Navy Admits To ‘Multiple’ UFO Sightings Over Top Secret Military Bases (#GotBitcoin)
UFOs have been spotted hovering over top-secret military bases and flying near aircraft, according to the US Navy. Navy Admits To ‘Multiple’ UFO Sightings Over Top Secret Military Bases (#GotBitcoin)
The US Navy is changing how pilots report UFOs after recent sightings.
The institution is now drafting new guidelines for pilots and other naval employees so it’s easier for them to report any mysterious objects they spot in the sky.
The decision to make these new guidelines for UFO sightings has been made in response to recent reports of unidentified flying objects.
In a statement given to US news outlet Politico, the US Navy said: “There have been a number of reports of unauthorised and/or unidentified aircraft entering various military-controlled ranges and designated air space in recent years.
“For safety and security concerns, the Navy and the [U.S. Air Force] takes these reports very seriously and investigates each and every report.”

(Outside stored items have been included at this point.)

-- pv_equiv track=rewrite | github.com/ChoiceCoin/Voting | venv/Lib/site-packages/algosdk/logic.py | parse_uvarint
-- ===== SOURCE A (Python) =====
-- def parse_uvarint(buf):
--     x = 0
--     s = 0
--     for i, b in enumerate(buf):
--         if b < 0x80:
--             if i > 9 or i == 9 and b > 1:
--                 return 0, -(i + 1)
--             return x | int(b) << s, i + 1
--         x |= int(b & 0x7f) << s
--         s += 7
--
--     return 0, 0
-- ===== SOURCE B (Python) =====
-- def parse_uvarint(buf):
--     # Pass 1: locate the terminating byte (first b < 0x80); none found -> exhausted.
--     i = next((k for k, b in enumerate(buf) if b < 0x80), None)
--     if i is None:
--         return 0, 0
--     b = buf[i]
--     if i > 9 or (i == 9 and b > 1):
--         return 0, -(i + 1)
--     # Pass 2: assemble the value from the continuation bytes, then the terminator.
--     x = 0
--     for k in range(i):
--         x |= (buf[k] & 0x7f) << (7 * k)
--     return x | int(b) << (7 * i), i + 1
-- ===== Notes on version B (the rewrite author's own statement) =====
-- stated objective: alternative
-- what changed: A assembles the value incrementally in a single pass with running shift state and early returns; B first scans to locate the terminating byte (first b < 0x80), checks overflow on that index, and only then assembles the value in a second pass using absolute shifts 7*k.
import Mathlib
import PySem

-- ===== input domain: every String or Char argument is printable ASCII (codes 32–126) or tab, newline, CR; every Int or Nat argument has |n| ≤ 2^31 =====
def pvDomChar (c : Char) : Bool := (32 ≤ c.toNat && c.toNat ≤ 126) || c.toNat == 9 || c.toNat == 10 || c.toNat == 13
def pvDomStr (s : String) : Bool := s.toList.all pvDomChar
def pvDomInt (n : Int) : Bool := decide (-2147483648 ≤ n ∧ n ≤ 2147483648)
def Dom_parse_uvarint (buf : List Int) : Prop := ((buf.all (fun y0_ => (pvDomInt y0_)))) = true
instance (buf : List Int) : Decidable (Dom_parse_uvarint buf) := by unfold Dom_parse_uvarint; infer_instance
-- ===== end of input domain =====

-- B separates A's single accumulate-as-you-go loop into two passes: locate the terminator, then assemble; same cost, alternative decomposition.


-- ===== PORT A =====
-- A's loop: running value x, running shift s (= 7*i), index i.
def parseLoopA : List Int → Int → Nat → Nat → Int × Int
  | [], _, _, _ => (0, 0)
  | b :: rest, x, s, i =>
    if b < 0x80 then
      if i > 9 ∨ (i = 9 ∧ b > 1) then (0, -((i : Int) + 1))
      else (PySem.Int.bor x (b <<< s), (i : Int) + 1)
    else parseLoopA rest (PySem.Int.bor x ((PySem.Int.band b 0x7f) <<< s)) (s + 7) (i + 1)

def parse_uvarint (buf : List Int) : Int × Int := parseLoopA buf 0 0 0

-- ===== PORT B =====
-- B's second pass: OR together the continuation bytes with absolute shifts 7*k.
def assembleB (buf : List Int) (i : Nat) : Int :=
  (List.range i).foldl
    (fun x k => PySem.Int.bor x ((PySem.Int.band (buf.getD k 0) 0x7f) <<< (7 * k))) 0

def parse_uvarint_alt (buf : List Int) : Int × Int :=
  match buf.findIdx? (fun b => decide (b < 0x80)) with
  | none => (0, 0)
  | some i =>
    let b := buf.getD i 0
    if i > 9 ∨ (i = 9 ∧ b > 1) then (0, -((i : Int) + 1))
    else (PySem.Int.bor (assembleB buf i) (b <<< (7 * i)), (i : Int) + 1)

-- ===== PRECONDITION & SPEC =====
def Spec_parse_uvarint (buf : List Int) (out : Int × Int) : Prop := out = parse_uvarint_alt buf
instance (buf : List Int) (out : Int × Int) : Decidable (Spec_parse_uvarint buf out) := by unfold Spec_parse_uvarint; infer_instance

-- ===== CLAIM (what is proved, stated in full; the proofs are below) =====
def Claim_equal_parse_uvarint : Prop := ∀ (buf : List Int), Dom_parse_uvarint buf → Spec_parse_uvarint buf (parse_uvarint buf)

-- ===== LEMMAS AND PROOFS =====

-- Generalised invariant: A's loop started at index i with accumulator x equals B's
-- two-pass result with all shifts offset by 7*i and the fold seeded with x.
theorem parseLoopA_eq_find (buf : List Int) : ∀ (x : Int) (i : Nat),
    parseLoopA buf x (7 * i) i =
      match buf.findIdx? (fun b => decide (b < 0x80)) with
      | none => (0, 0)
      | some j =>
        let b := buf.getD j 0
        if i + j > 9 ∨ (i + j = 9 ∧ b > 1) then (0, -(((i + j : Nat) : Int) + 1))
        else (PySem.Int.bor
                ((List.range j).foldl
                  (fun x k => PySem.Int.bor x ((PySem.Int.band (buf.getD k 0) 0x7f) <<< (7 * (i + k)))) x)
                (b <<< (7 * (i + j))), ((i + j : Nat) : Int) + 1) := by
  induction buf with
  | nil => intro x i; simp [parseLoopA]
  | cons b rest ih =>
    intro x i
    by_cases hb : b < 0x80
    · simp [parseLoopA, hb, List.findIdx?_cons]
    · have h7 : 7 * i + 7 = 7 * (i + 1) := by ring
      have hstep : parseLoopA (b :: rest) x (7 * i) i
          = parseLoopA rest (PySem.Int.bor x ((PySem.Int.band b 0x7f) <<< (7 * i))) (7 * (i + 1)) (i + 1) := by
        simp [parseLoopA, hb, h7]
      rw [hstep, ih]
      simp only [List.findIdx?_cons, decide_eq_true_eq, hb, if_false]
      cases hfind : rest.findIdx? (fun b => decide (b < 0x80)) with
      | none => simp
      | some j =>
        simp only [Option.map_some]
        have hidx : i + 1 + j = i + (j + 1) := by omega
        have hfold : ∀ y : Int,
            (List.range (j + 1)).foldl
              (fun x k => PySem.Int.bor x ((PySem.Int.band ((b :: rest).getD k 0) 0x7f) <<< (7 * (i + k)))) y
            = (List.range j).foldl
              (fun x k => PySem.Int.bor x ((PySem.Int.band (rest.getD k 0) 0x7f) <<< (7 * (i + 1 + k))))
              (PySem.Int.bor y ((PySem.Int.band b 0x7f) <<< (7 * i))) := by
          intro y
          rw [List.range_succ_eq_map, List.foldl_cons, List.foldl_map]
          congr 1
          funext z k
          have : i + (k + 1) = i + 1 + k := by omega
          simp [List.getD, this]
        simp only [hidx, hfold, List.getD_cons_succ]

theorem parse_uvarint_eq_alt (buf : List Int) : parse_uvarint buf = parse_uvarint_alt buf := by
  have h := parseLoopA_eq_find buf 0 0
  simp only [Nat.mul_zero, Nat.zero_add] at h
  unfold parse_uvarint parse_uvarint_alt
  rw [h]
  cases hfind : buf.findIdx? (fun b => decide (b < 0x80)) with
  | none => simp
  | some j => simp [assembleB]

-- ===== VERDICT (by name: the statement is the Claim_ definition above) =====
theorem parse_uvarint_spec : Claim_equal_parse_uvarint := by
  intro buf _
  unfold Spec_parse_uvarint
  exact parse_uvarint_eq_alt buf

“As part of this effort, the Navy is updating and formalising the process by which reports of any such suspected incursions can be made to the cognisant authorities. A new message to the fleet that will detail the steps for reporting is in draft.”
A few years ago, a leaked report from the Pentagon revealed that a supersonic UFO shaped like a Tic Tac sweet had stalked a US Aircraft carrier for days before vanishing into thin air.

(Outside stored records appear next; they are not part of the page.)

-- pv_equiv track=rewrite | github.com/Kaluza05/Studia | zimowy24-25/wstep do pythona/lista8/z3.py | cartesian_prod
-- ===== SOURCE A (Python) =====
-- def cartesian_prod(A,B,word_c):
--     pairs = set()
--     for a in A:
--         for b in B:
--             bool_val = True
--             a_c = {i:list(a).count(i) for i in a}
--             b_c = {i:list(b).count(i) for i in b}
--             for i in word_c:
--                 a_cnt = a_c[i] if i in a_c else 0
--                 b_cnt = b_c[i] if i in b_c else 0
--                 if word_c[i]-a_cnt-b_cnt != 0:
--                     bool_val = False
--                     break
--             if bool_val:
--                 pairs.add((a,b))
--
--     return pairs
-- ===== SOURCE B (Python) =====
-- def cartesian_prod(A, B, word_c):
--     keys = list(word_c)
--     target = [word_c[k] for k in keys]
--
--     def vec(w):
--         c = {}
--         for ch in w:
--             c[ch] = c.get(ch, 0) + 1
--         return tuple(c.get(k, 0) for k in keys)
--
--     groups = {}
--     for b in B:
--         groups.setdefault(vec(b), []).append(b)
--
--     pairs = set()
--     for a in A:
--         va = vec(a)
--         need = tuple(t - x for t, x in zip(target, va))
--         for b in groups.get(need, ()):
--             pairs.add((a, b))
--     return pairs
-- ===== Notes on version B (the rewrite author's own statement) =====
-- stated objective: faster
-- what changed: B counts each word once, groups B by its count-vector over word_c's keys in a hash map, and for each a looks up the complement vector, instead of A's recounting both words and rechecking every key for every (a,b) pair.
import Mathlib
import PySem

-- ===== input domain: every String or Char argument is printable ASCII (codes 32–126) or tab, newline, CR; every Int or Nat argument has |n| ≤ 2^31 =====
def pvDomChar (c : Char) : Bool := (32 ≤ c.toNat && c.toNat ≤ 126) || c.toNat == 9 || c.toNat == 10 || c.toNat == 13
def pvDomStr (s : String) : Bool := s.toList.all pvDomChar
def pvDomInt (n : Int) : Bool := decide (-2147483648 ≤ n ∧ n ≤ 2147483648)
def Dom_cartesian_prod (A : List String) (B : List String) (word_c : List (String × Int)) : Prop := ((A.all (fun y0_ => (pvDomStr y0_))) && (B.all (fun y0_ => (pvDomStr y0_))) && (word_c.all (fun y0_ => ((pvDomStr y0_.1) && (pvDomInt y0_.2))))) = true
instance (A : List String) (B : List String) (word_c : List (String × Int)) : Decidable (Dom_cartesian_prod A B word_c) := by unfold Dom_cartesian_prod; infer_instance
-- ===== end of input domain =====

-- B counts each word once and groups B by its count-vector over word_c's keys, looking up each a's
-- complement vector, instead of A's per-pair recount and key-by-key recheck (objective: faster).

-- ===== PORT A =====
-- a_c = {i: list(a).count(i) for i in a}  (keys are the one-character strings of a)
def pvA_charCounts (w : String) : PySem.Dict String Int :=
  w.toList.foldl (fun d c => d.insert (String.mk [c]) ((w.toList.count c : Int))) PySem.Dict.empty

def cartesian_prod (A : List String) (B : List String) (word_c : List (String × Int)) : List (String × String) :=
  let wc := PySem.Dict.ofList word_c
  A.foldl (fun pairs a =>
    B.foldl (fun pairs b =>
      let a_c := pvA_charCounts a
      let b_c := pvA_charCounts b
      -- 'for i in word_c: if word_c[i]-a_cnt-b_cnt != 0: bool_val = False; break'; the break only
      -- skips iterations that could again set False, so the plain fold computes the same bool
      let bool_val := wc.keys.foldl (fun ok i =>
        if (wc.getD i 0 - a_c.getD i 0 - b_c.getD i 0) != 0 then false else ok) true
      if bool_val then PySem.Set.add pairs (a, b) else pairs) pairs)
    PySem.Set.empty

-- ===== PORT B =====
-- vec(w): count w's characters once, then read the counts off at word_c's keys
def pvB_vec (keys : List String) (w : String) : List Int :=
  let c := w.toList.foldl (fun d ch => d.modify (String.mk [ch]) 0 (· + 1)) PySem.Dict.empty
  keys.map (fun k => c.getD k 0)

def cartesian_prod_alt (A : List String) (B : List String) (word_c : List (String × Int)) : List (String × String) :=
  let wc := PySem.Dict.ofList word_c
  let keys := wc.keys
  let target := keys.map (fun k => wc.getD k 0)
  -- groups.setdefault(vec(b), []).append(b)
  let groups := B.foldl (fun g b => g.modify (pvB_vec keys b) [] (· ++ [b])) PySem.Dict.empty
  A.foldl (fun pairs a =>
    let need := ((target.zip (pvB_vec keys a)).map (fun p => p.1 - p.2))
    (groups.getD need []).foldl (fun pairs b => PySem.Set.add pairs (a, b)) pairs)
    PySem.Set.empty

-- ===== PRECONDITION & SPEC =====
def Spec_cartesian_prod (A : List String) (B : List String) (word_c : List (String × Int)) (out : List (String × String)) : Prop := out = cartesian_prod_alt A B word_c
instance (A : List String) (B : List String) (word_c : List (String × Int)) (out : List (String × String)) : Decidable (Spec_cartesian_prod A B word_c out) := by unfold Spec_cartesian_prod; infer_instance

-- ===== CLAIM (what is proved, stated in full; the proofs are below) =====
def Claim_equal_cartesian_prod : Prop := ∀ (A : List String) (B : List String) (word_c : List (String × Int)), Dom_cartesian_prod A B word_c → Spec_cartesian_prod A B word_c (cartesian_prod A B word_c)

-- ===== LEMMAS AND PROOFS =====

-- the count of the string k in the one-character-string image of a char list
def pvCountS (l : List Char) (k : String) : Int :=
  ((l.map (fun c => String.mk [c])).count k : Int)

lemma pv_toList_mk (l : List Char) : (String.mk l).toList = l :=
  Eq.symm ((fun {l} {s} => String.ofList_eq.mp) rfl)

lemma pv_mk_inj : Function.Injective (fun c : Char => String.mk [c]) := by
  intro a b h
  have := congrArg String.toList h
  simpa [pv_toList_mk] using this

lemma pvCountS_eq (l : List Char) (k : String) :
    pvCountS l k = (match k.toList with
      | [c] => ((l.count c : Nat) : Int)
      | _ => 0) := by
  unfold pvCountS
  cases hk : k.toList with
  | nil =>
    have : k ∉ l.map (fun c => String.mk [c]) := by
      intro hm
      obtain ⟨c, _, hc⟩ := List.mem_map.mp hm
      rw [← hc, pv_toList_mk] at hk; cases hk
    simp [List.count_eq_zero.mpr this]
  | cons c t =>
    cases t with
    | nil =>
      have hkk : k = String.mk [c] := by
        rw [← String.toList_inj, pv_toList_mk, hk]
      subst hkk
      simp [List.count_map_of_injective _ _ pv_mk_inj]
    | cons d t' =>
      have : k ∉ l.map (fun c => String.mk [c]) := by
        intro hm
        obtain ⟨c', _, hc⟩ := List.mem_map.mp hm
        rw [← hc, pv_toList_mk] at hk; cases hk
      simp [List.count_eq_zero.mpr this]

-- the dict comprehension {i: list(w).count(i) for i in w}, looked up with default 0
lemma pv_getD_foldl_insert_mk (l : List Char) (f : Char → Int) (d : PySem.Dict String Int) (k : String) :
    (l.foldl (fun d c => d.insert (String.mk [c]) (f c)) d).getD k 0 =
      (match k.toList with
      | [c] => if c ∈ l then f c else d.getD k 0
      | _ => d.getD k 0) := by
  induction l generalizing d with
  | nil => cases hk : k.toList with
    | nil => simp
    | cons c t => cases t <;> simp
  | cons c l ih =>
    rw [List.foldl_cons, ih]
    cases hk : k.toList with
    | nil =>
      simp only []
      rw [PySem.Dict.getD_insert_of_ne]
      intro h; rw [h, pv_toList_mk] at hk; cases hk
    | cons c' t =>
      cases t with
      | nil =>
        by_cases hm : c' ∈ l
        · simp [hm]
        · simp only [hm, if_false, List.mem_cons]
          rw [PySem.Dict.getD_insert]
          by_cases he : c' = c
          · subst he
            have : k = String.mk [c'] := by rw [← String.toList_inj, pv_toList_mk, hk]
            simp [this, hm]
          · have : k ≠ String.mk [c] := by
              intro h; rw [h, pv_toList_mk] at hk; injection hk with h1 _; exact he h1.symm
            simp [this, he, hm]
      | cons d' t' =>
        simp only []
        rw [PySem.Dict.getD_insert_of_ne]
        intro h; rw [h, pv_toList_mk] at hk; cases hk

lemma pvA_charCounts_getD (w : String) (k : String) :
    (pvA_charCounts w).getD k 0 = pvCountS w.toList k := by
  rw [pvA_charCounts, pv_getD_foldl_insert_mk, pvCountS_eq]
  cases hk : k.toList with
  | nil => simp
  | cons c t =>
    cases t with
    | nil =>
      by_cases hm : c ∈ w.toList
      · simp [hm]
      · simp [hm, List.count_eq_zero.mpr hm]
    | cons d t' => simp

lemma pvB_vec_eq (keys : List String) (w : String) :
    pvB_vec keys w = keys.map (fun k => pvCountS w.toList k) := by
  unfold pvB_vec
  simp only []
  apply List.map_congr_left
  intro k _
  have h := List.foldl_map (f := fun c : Char => String.mk [c])
    (g := fun (d : PySem.Dict String Int) (s : String) => d.modify s 0 (· + 1))
    (l := w.toList) (init := PySem.Dict.empty)
  rw [← h, PySem.Dict.getD_foldl_modify_add_one]
  simp [pvCountS]

lemma pv_groups_getD (B : List String) (keys : List String) (v : List Int) :
    (B.foldl (fun g b => g.modify (pvB_vec keys b) [] (· ++ [b])) PySem.Dict.empty).getD v []
      = B.filter (fun b => pvB_vec keys b == v) := by
  have h := List.foldl_map (f := fun b : String => (pvB_vec keys b, b))
    (g := fun (g : PySem.Dict (List Int) (List String)) (p : List Int × String) => g.modify p.1 [] (· ++ [p.2]))
    (l := B) (init := PySem.Dict.empty)
  rw [← h, PySem.Dict.getD_foldl_modify_append]
  simp [List.filter_map, Function.comp_def]

-- A's key-by-key check equals B's complement-vector comparison
lemma pv_cond_eq (wc : PySem.Dict String Int) (a b : String) :
    (wc.keys.foldl (fun ok i =>
        if (wc.getD i 0 - (pvA_charCounts a).getD i 0 - (pvA_charCounts b).getD i 0) != 0 then false else ok) true)
    = (pvB_vec wc.keys b == ((wc.keys.map (fun k => wc.getD k 0)).zip (pvB_vec wc.keys a)).map (fun p => p.1 - p.2)) := by
  rw [PySem.List.foldl_if_false_eq]
  rw [pvB_vec_eq, pvB_vec_eq, List.zip_map', List.map_map]
  simp only [pvA_charCounts_getD]
  rw [Bool.eq_iff_iff]
  simp only [Bool.true_and, Bool.not_eq_eq_eq_not, Bool.not_true, List.any_eq_false, bne_iff_ne,
    ne_eq, Decidable.not_not, beq_iff_eq, List.map_inj_left, Function.comp_def]
  constructor <;> intro h i hi <;> have := h i hi <;> omega

lemma pv_main_eq (A B : List String) (word_c : List (String × Int)) :
    cartesian_prod A B word_c = cartesian_prod_alt A B word_c := by
  simp only [cartesian_prod, cartesian_prod_alt]
  apply PySem.List.foldl_congr_mem
  intro pairs a _
  rw [pv_groups_getD]
  rw [PySem.List.foldl_if_eq_foldl_filter
    (p := fun b => (PySem.Dict.ofList word_c).keys.foldl (fun ok i =>
      if ((PySem.Dict.ofList word_c).getD i 0 - (pvA_charCounts a).getD i 0 - (pvA_charCounts b).getD i 0) != 0 then false else ok) true)]
  congr 1
  apply List.filter_congr
  intro b _
  exact pv_cond_eq (PySem.Dict.ofList word_c) a b

-- ===== VERDICT (by name: the statement is the Claim_ definition above) =====
theorem cartesian_prod_spec : Claim_equal_cartesian_prod := by
  intro A B word_c _
  exact pv_main_eq A B word_c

Some of the pilots said that the aircraft could make itself invisible as it travelled next to them.
The craft was described by one of the pilots mentioned in the report as “solid white, smooth, with no edges… uniformly coloured with no nacelles, pylons or wings”, and looked like “an elongated egg or Tic Tac”.
The incident happened over a couple of days in November 2004 but the video footage of the flying object was not revealed to the public until December 2017.
Pilots who witnessed the incident reported that they picked up the presence of 8 to 10 objects in their radar equipment on November 10, 2004.
Sceptics think that the sighting could be explained by equipment malfunction or human error.
Retired Pentagon official Luis Elizondo once ran a secret Pentagon program for investigating UFOs until it was reportedly shut down in 2012.
He told Politico that government personnel were often encouraged not to report sightings, making this new admission from the US Navy even more groundbreaking.
Nick Pope, who investigated UFOs for the Ministry of Defence, told us: “This bold new initiative on the part of the US Navy is clearly aimed at de-stigmatising the UFO issue.
“I know from my own experience of having run the MoD’s UFO project that fear of being ridiculed or disbelieved, and worries about adverse career consequences means many pilots – military and civil alike – simply don’t report these things.”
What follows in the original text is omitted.